Employé de manière absolue, "le Bouddha" désigne un homme en particulier, Siddharta Gautama, dont l'enseignement a donné naissance à ce que l'Occident appelle "bouddhisme" et qu'on connaît en Orient sous le nom de Bouddha-Dharma, "l'enseignement du Bouddha".
Bouddha aurait vécu à la charnière des Ve et VIe siècles avant Jésus-Christ. Sa vie s'articule autour de quatre épisodes essentiels : la naissance, l'Éveil et la première prédication, enfin la mort.

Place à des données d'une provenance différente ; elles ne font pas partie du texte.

-- ===== VERDICT (by name: the statement is the Claim_ definition above) =====
theorem solve_spec : Claim_equal_solve := by
  intro X K hD hP
  unfold Spec_solve
  by_cases hK : K ≤ 0
  · rw [solve, solve_alt]
    rw [show (256:Nat) = 255+1 from rfl, solveA_loop, if_neg (by omega), solveB_loop,
      dif_neg (by omega)]
  · unfold Dom_solve pvDomInt at hD
    simp only [Bool.and_eq_true, decide_eq_true_eq] at hD
    have hKb : PySem.Int.bitLength K ≤ 32 := by
      by_contra h33
      have htw := PySem.Int.two_pow_bitLength_le K (by omega)
      have h1 : (2:Nat)^32 ≤ 2^(PySem.Int.bitLength K - 1) :=
        Nat.pow_le_pow_right (by norm_num) (by omega)
      have h2 : K.natAbs ≤ 2147483648 := by omega
      omega
    by_cases hX : 0 ≤ X
    · lift X to Nat using hX with x
      have hsize : x.size ≤ 32 := Nat.size_le.mpr (by
        have : (x:Int) ≤ 2147483648 := hD.1.2
        have : x ≤ 2147483648 := by exact_mod_cast this
        omega)
      show solveA_loop (↑x) 256 0 0 K = solveB_loop 0 (Int.not ↑x) K
      have hnot : Int.not ((x:Int)) = -(((x >>> 0 + 1) * 2^0 : Nat) : Int) := by
        show Int.negSucc x = _
        simp [Int.negSucc_eq]
      rw [hnot]
      exact pv_main x 256 0 K 0 (by omega)
    · -- X < 0: A terminates because K's bits fit into X's zero positions (third disjunct)
      have hcntX : PySem.Int.bitLength K ≤ PySem.Int.bitCount (Int.not X) := by
        rcases hP with h | h | h
        · omega
        · exact absurd h hX
        · exact h
      cases X with
      | ofNat x => exact absurd (Int.natCast_nonneg x) hX
      | negSucc n =>
        have hsize : n.size ≤ 31 := Nat.size_le.mpr (by
          have h1 : (-2147483648 : Int) ≤ Int.negSucc n := hD.1.1
          rw [Int.negSucc_eq] at h1
          have : n ≤ 2147483647 := by omega
          omega)
        show solveA_loop (Int.negSucc n) 256 0 0 K = solveB_loop 0 (Int.not (Int.negSucc n)) K
        have hnot : Int.not (Int.negSucc n) = ((n : Nat) : Int) := rfl
        have hcnt0 : PySem.Int.bitLength K ≤ PySem.Int.bitCount ((n >>> 0 : Nat) : Int) := by
          rw [hnot] at hcntX
          simpa using hcntX
        have hmask0 : Int.not (Int.negSucc n) = (((n >>> 0) * 2^0 : Nat) : Int) := by
          rw [hnot]; simp
        rw [hmask0]
        exact pv_main_neg n 256 0 K 0 (by omega) hcnt0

Reportage réalisé au Népal.
La présence du bouddhisme au Népal date du 4/5e siècle de notre ère. Le Bouddha Shakyamuni serait né à Lumbini, près de la frontière indienne. Le syncrétisme avec la religion hindou est partout bien réel. Les divinités sont mixtes : Vishnou devient pour les bouddhistes une réincarnation du Bouddha, et Lokeshwara le Bouddha de la compassion est associé à Shiva par les hindouistes. Les dévôts de l'une ou l'autre religion fréquentent les mêmes lieux sacrés, leurs rituels sont semblables.
Au Népal, terre natale du Bouddha, le bouddhisme n’a jamais cessé d’être pratiqué, à la différence de l’Inde où il fut anéanti au XIIIe siècle. La survie du bouddhisme dans la vallée de Kathmandou s’explique par ses facultés de constante adaptation, en particulier au système social de l’hindouisme.